Jordan was also active in student government, academic societies and Greek life.

"It's really easy at Washington College to be involved in a lot of things," says Jordan, who was a member of Beta Beta Beta, the Cater Society of Junior Fellows, Omicron Delta Kappa, the Silver Pentagon Society, the Order of Omega and the Kappa Alpha Order. He also served as Speaker of the Senate and President of the Interfraternity Council and was awarded the College's top honor, the George Washington Medal, at graduation.

When Jordan moved on to the Ph.D. program at Yale, the focus was purely science, but that didn't stop him from incorporating his theatre background.

"We had an outreach program for struggling New Haven-area schools," he recalls. "We'd take cool science gizmos and give lectures, and I'd get up and put on a song and dance to get the students engaged and excited about what we were doing."

In his work as a biotech consultant in San Francisco, Jordan draws from his experiences in a college chemistry course with Professor Frank Creegan.

"His class in o-chem [organic chemistry] used a problem-based approach that really engaged us, to the point that I can still understand o-chem because of the way it was taught, taking really complex problems and breaking them into bite-sized pieces," Jordan explains.

"That's one of the great things I took away from Washington College," he adds, "because now I can take really complex concepts and break them down to communicate them to clients."

Jordan's intellectual processes can best be described as cross-pollination: theatre informs science; science informs business; business informs academia.

"There's a disconnect between academia and business. They're two different languages, and consulting helps me to understand both sides," says Jordan, who worked with the College's Board of Visitors and Governors and also sat on the Yale Corp.

"I'd love to end up in academic administration, and I attribute that to John Toll," says Jordan. "He is the paragon of everything I would want to be—a leader, a scientist, a friend."

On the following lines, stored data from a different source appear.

-- pv_equiv track=rewrite | github.com/Landcruiser87/Capstone_Project | analysis/zg_layer_generator_01.py | Invalid_BidirectionalGRU
-- ===== SOURCE A (Python) =====
-- def Invalid_BidirectionalGRU(model):
-- 	bgru_indices = [i for i,d in enumerate(model) if d == 'BidirectionalGRU']
--
-- 	if len(bgru_indices) > 0:
-- 		#No dense before bgru
-- 		dense_indices = [i for i,d in enumerate(model) if d == 'Dense']
-- 		for bgi in bgru_indices:
-- 			if len([di for di in dense_indices if di < bgi]) > 0:
-- 				return True
--
-- 		#No flatten before BGRU
-- 		flatten_indices = [i for i,d in enumerate(model) if d == 'Flatten']
-- 		for bgi in bgru_indices:
-- 			if len([fi for fi in flatten_indices if fi < bgi]) > 0:
-- 				return True
--
-- 		#No CNN types before BidirectionalGRU
-- 		conv1d_indices = [i for i,d in enumerate(model) if d == 'Conv1D']
-- 		for bgi in bgru_indices:
-- 			if len([fi for fi in conv1d_indices if fi < bgi]) > 0:
-- 				return True
-- 		convlstm_indices = [i for i,d in enumerate(model) if d == 'ConvLSTM2D']
-- 		for bgi in bgru_indices:
-- 			if len([fi for fi in convlstm_indices if fi < bgi]) > 0:
-- 				return True
--
-- 		#CNN before it			 NO
-- 		#ConvLSTM before it?	   NO
-- 		#maxpooling1d before it	TRUE
-- 		#Bidir before it		   TRUE
--
-- 	return False
-- ===== SOURCE B (Python) =====
-- def Invalid_BidirectionalGRU(model):
-- 	forbidden = ('Dense', 'Flatten', 'Conv1D', 'ConvLSTM2D')
-- 	seen_forbidden = False
-- 	for d in model:
-- 		if d == 'BidirectionalGRU' and seen_forbidden:
-- 			return True
-- 		if d in forbidden:
-- 			seen_forbidden = True
-- 	return False
-- ===== Notes on version B (the rewrite author's own statement) =====
-- stated objective: simpler
-- what changed: Replaced the four enumerate-and-filter passes plus nested per-BGRU scans by a single left-to-right pass that tracks whether any forbidden layer has been seen and returns True at the first BidirectionalGRU after one.
import Mathlib
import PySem

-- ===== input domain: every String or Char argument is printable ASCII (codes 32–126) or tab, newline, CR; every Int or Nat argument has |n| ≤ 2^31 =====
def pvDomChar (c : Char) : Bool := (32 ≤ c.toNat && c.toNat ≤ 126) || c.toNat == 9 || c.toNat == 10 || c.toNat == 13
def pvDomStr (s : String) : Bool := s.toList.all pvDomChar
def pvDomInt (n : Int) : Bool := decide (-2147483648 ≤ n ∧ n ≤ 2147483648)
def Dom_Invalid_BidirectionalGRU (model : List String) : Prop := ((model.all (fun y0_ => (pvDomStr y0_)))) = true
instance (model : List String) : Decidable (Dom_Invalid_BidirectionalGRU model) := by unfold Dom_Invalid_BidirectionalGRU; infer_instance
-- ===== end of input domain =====

-- B replaces A's four enumerate-and-filter passes with one left-to-right pass
-- tracking whether a forbidden layer was seen (objective: simpler).


-- ===== PORT A =====
-- [i for i,d in enumerate(model) if d == s]
def pvIdx (model : List String) (s : String) : List Int :=
  (PySem.List.enumerate model).filterMap (fun p => if p.2 = s then some p.1 else none)

-- "for bgi in bgru_indices: if len([di for di in dis if di < bgi]) > 0: return True"
def pvCheck (bgru dis : List Int) : Bool :=
  bgru.any (fun bgi => (dis.filter (fun di => decide (di < bgi))).length > 0)

def Invalid_BidirectionalGRU (model : List String) : Bool :=
  let bgru_indices := pvIdx model "BidirectionalGRU"
  if bgru_indices.length > 0 then
    if pvCheck bgru_indices (pvIdx model "Dense") then true
    else if pvCheck bgru_indices (pvIdx model "Flatten") then true
    else if pvCheck bgru_indices (pvIdx model "Conv1D") then true
    else if pvCheck bgru_indices (pvIdx model "ConvLSTM2D") then true
    else false
  else false

-- ===== PORT B =====
def pvForbidden (d : String) : Bool :=
  d = "Dense" || d = "Flatten" || d = "Conv1D" || d = "ConvLSTM2D"

def pvAltGo (seen : Bool) : List String → Bool
  | [] => false
  | d :: rest =>
      if d = "BidirectionalGRU" && seen then true
      else pvAltGo (seen || pvForbidden d) rest

def Invalid_BidirectionalGRU_alt (model : List String) : Bool :=
  pvAltGo false model

-- ===== PRECONDITION & SPEC =====
def Spec_Invalid_BidirectionalGRU (model : List String) (out : Bool) : Prop := out = Invalid_BidirectionalGRU_alt model
instance (model : List String) (out : Bool) : Decidable (Spec_Invalid_BidirectionalGRU model out) := by unfold Spec_Invalid_BidirectionalGRU; infer_instance

-- ===== CLAIM (what is proved, stated in full; the proofs are below) =====
def Claim_equal_Invalid_BidirectionalGRU : Prop := ∀ (model : List String), Dom_Invalid_BidirectionalGRU model → Spec_Invalid_BidirectionalGRU model (Invalid_BidirectionalGRU model)

-- ===== LEMMAS AND PROOFS =====

-- membership in an index list
theorem mem_pvIdx {model : List String} {s : String} {k : Int} :
    k ∈ pvIdx model s ↔ ∃ (n : Nat) (h : n < model.length), k = (n : Int) ∧ model[n] = s := by
  unfold pvIdx
  simp only [List.mem_filterMap, PySem.List.mem_enumerate_iff]
  constructor
  · rintro ⟨⟨i, d⟩, ⟨n, h, hp⟩, hif⟩
    obtain ⟨rfl, rfl⟩ := Prod.mk.injEq .. ▸ hp
    simp only [] at hif
    split at hif
    · exact ⟨n, h, by simpa using hif.symm, by simpa using ‹_›⟩
    · exact absurd hif (by simp)
  · rintro ⟨n, h, rfl, hs⟩
    exact ⟨((n : Int), model[n]), ⟨n, h, by simp⟩, by simp [hs]⟩

-- the index-pair characterisation of A
def PairProp (model : List String) : Prop :=
  ∃ (m : Nat) (hm : m < model.length), model[m] = "BidirectionalGRU" ∧
    ∃ (n : Nat) (hn : n < model.length), n < m ∧ pvForbidden model[n] = true

theorem A_iff {model : List String} :
    Invalid_BidirectionalGRU model = true ↔ PairProp model := by
  unfold Invalid_BidirectionalGRU PairProp
  have hchk : ∀ s : String, pvCheck (pvIdx model "BidirectionalGRU") (pvIdx model s) = true ↔
      ∃ (m : Nat) (hm : m < model.length), model[m] = "BidirectionalGRU" ∧
        ∃ (n : Nat) (hn : n < model.length), n < m ∧ model[n] = s := by
    intro s
    unfold pvCheck
    simp only [List.any_eq_true, List.length_pos_iff_exists_mem,
      List.mem_filter, mem_pvIdx, decide_eq_true_eq]
    constructor
    · rintro ⟨bgi, ⟨m, hm, rfl, hbg⟩, di, ⟨⟨n, hn, rfl, hs⟩, hlt⟩⟩
      exact ⟨m, hm, hbg, n, hn, by exact_mod_cast hlt, hs⟩
    · rintro ⟨m, hm, hbg, n, hn, hlt, hs⟩
      exact ⟨(m : Int), ⟨m, hm, rfl, hbg⟩, (n : Int), ⟨n, hn, rfl, hs⟩, by exact_mod_cast hlt⟩
  simp only []
  split_ifs with h0 h1 h2 h3 h4
  · simp only [true_iff]
    obtain ⟨m, hm, hbg, n, hn, hlt, hs⟩ := (hchk _).mp h1
    exact ⟨m, hm, hbg, n, hn, hlt, by simp [pvForbidden, hs]⟩
  · simp only [true_iff]
    obtain ⟨m, hm, hbg, n, hn, hlt, hs⟩ := (hchk _).mp h2
    exact ⟨m, hm, hbg, n, hn, hlt, by simp [pvForbidden, hs]⟩
  · simp only [true_iff]
    obtain ⟨m, hm, hbg, n, hn, hlt, hs⟩ := (hchk _).mp h3
    exact ⟨m, hm, hbg, n, hn, hlt, by simp [pvForbidden, hs]⟩
  · simp only [true_iff]
    obtain ⟨m, hm, hbg, n, hn, hlt, hs⟩ := (hchk _).mp h4
    exact ⟨m, hm, hbg, n, hn, hlt, by simp [pvForbidden, hs]⟩
  · simp only [false_iff]
    rintro ⟨m, hm, hbg, n, hn, hlt, hf⟩
    have : ∃ s, model[n] = s ∧ (s = "Dense" ∨ s = "Flatten" ∨ s = "Conv1D" ∨ s = "ConvLSTM2D") := by
      simp only [pvForbidden, Bool.or_eq_true, decide_eq_true_eq] at hf
      exact ⟨model[n], rfl, by tauto⟩
    obtain ⟨s, hs, hcases⟩ := this
    rcases hcases with rfl | rfl | rfl | rfl
    · exact h1 ((hchk _).mpr ⟨m, hm, hbg, n, hn, hlt, hs⟩)
    · exact h2 ((hchk _).mpr ⟨m, hm, hbg, n, hn, hlt, hs⟩)
    · exact h3 ((hchk _).mpr ⟨m, hm, hbg, n, hn, hlt, hs⟩)
    · exact h4 ((hchk _).mpr ⟨m, hm, hbg, n, hn, hlt, hs⟩)
  · simp only [false_iff]
    rintro ⟨m, hm, hbg, _⟩
    apply h0
    simp only [List.length_pos_iff_exists_mem]
    exact ⟨(m : Int), mem_pvIdx.mpr ⟨m, hm, rfl, hbg⟩⟩

-- the characterisation of B's loop, with the seen flag generalised
theorem altGo_iff (model : List String) : ∀ seen : Bool,
    pvAltGo seen model = true ↔
      (seen = true ∧ "BidirectionalGRU" ∈ model) ∨ PairProp model := by
  induction model with
  | nil => intro seen; simp [pvAltGo, PairProp]
  | cons d rest ih =>
    intro seen
    have hPair : PairProp (d :: rest) ↔
        (pvForbidden d = true ∧ "BidirectionalGRU" ∈ rest) ∨ PairProp rest := by
      unfold PairProp
      constructor
      · rintro ⟨m, hm, hbg, n, hn, hlt, hf⟩
        cases n with
        | zero =>
          cases m with
          | zero => omega
          | succ m =>
            left
            refine ⟨by simpa using hf, ?_⟩
            have hm' : m < rest.length := by simpa using hm
            have hbg' : rest[m] = "BidirectionalGRU" := by simpa using hbg
            exact hbg' ▸ List.getElem_mem _
        | succ n =>
          cases m with
          | zero => omega
          | succ m =>
            right
            exact ⟨m, by simpa using hm, by simpa using hbg, n, by simpa using hn,
              by omega, by simpa using hf⟩
      · rintro (⟨hf, hmem⟩ | ⟨m, hm, hbg, n, hn, hlt, hff⟩)
        · obtain ⟨m, hm, hbg⟩ := List.mem_iff_getElem.mp hmem
          exact ⟨m + 1, by simpa using hm, by simpa using hbg, 0, by simp, by omega,
            by simpa using hf⟩
        · exact ⟨m + 1, by simpa using hm, by simpa using hbg, n + 1, by simpa using hn,
            by omega, by simpa using hff⟩
    simp only [pvAltGo]
    split_ifs with h
    · simp only [Bool.and_eq_true, decide_eq_true_eq] at h
      simp [h.1, h.2]
    · rw [ih (seen || pvForbidden d), hPair]
      simp only [Bool.or_eq_true]
      constructor
      · rintro (⟨hs | hf, hmem⟩ | hp)
        · exact Or.inl ⟨hs, List.mem_cons_of_mem _ hmem⟩
        · right; left; exact ⟨hf, hmem⟩
        · right; right; exact hp
      · rintro (⟨hs, hmem⟩ | ⟨hf, hmem⟩ | hp)
        · rcases List.mem_cons.mp hmem with rfl | hmem'
          · exact absurd (by simp [hs]) h
          · exact Or.inl ⟨Or.inl hs, hmem'⟩
        · exact Or.inl ⟨Or.inr hf, hmem⟩
        · exact Or.inr hp

theorem B_iff {model : List String} :
    Invalid_BidirectionalGRU_alt model = true ↔ PairProp model := by
  unfold Invalid_BidirectionalGRU_alt
  rw [altGo_iff model false]
  simp

-- ===== VERDICT (by name: the statement is the Claim_ definition above) =====
theorem Invalid_BidirectionalGRU_spec : Claim_equal_Invalid_BidirectionalGRU := by
  intro model _
  unfold Spec_Invalid_BidirectionalGRU
  rcases h : Invalid_BidirectionalGRU_alt model with _ | _
  · rcases ha : Invalid_BidirectionalGRU model with _ | _
    · rfl
    · exact absurd (B_iff.mpr (A_iff.mp ha)) (by simp [h])
  · exact (A_iff.mpr (B_iff.mp h))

The relationship he developed with the former College president, as well as with others at the College, has had a lasting impact.

"I still have friends in Chestertown—people I had lunch and dinner with and who were mentors for me," Jordan said. "I was able to develop as a person at WC. Really and truly, the most valuable thing I have is my liberal arts education, and I am so grateful to Washington College for that."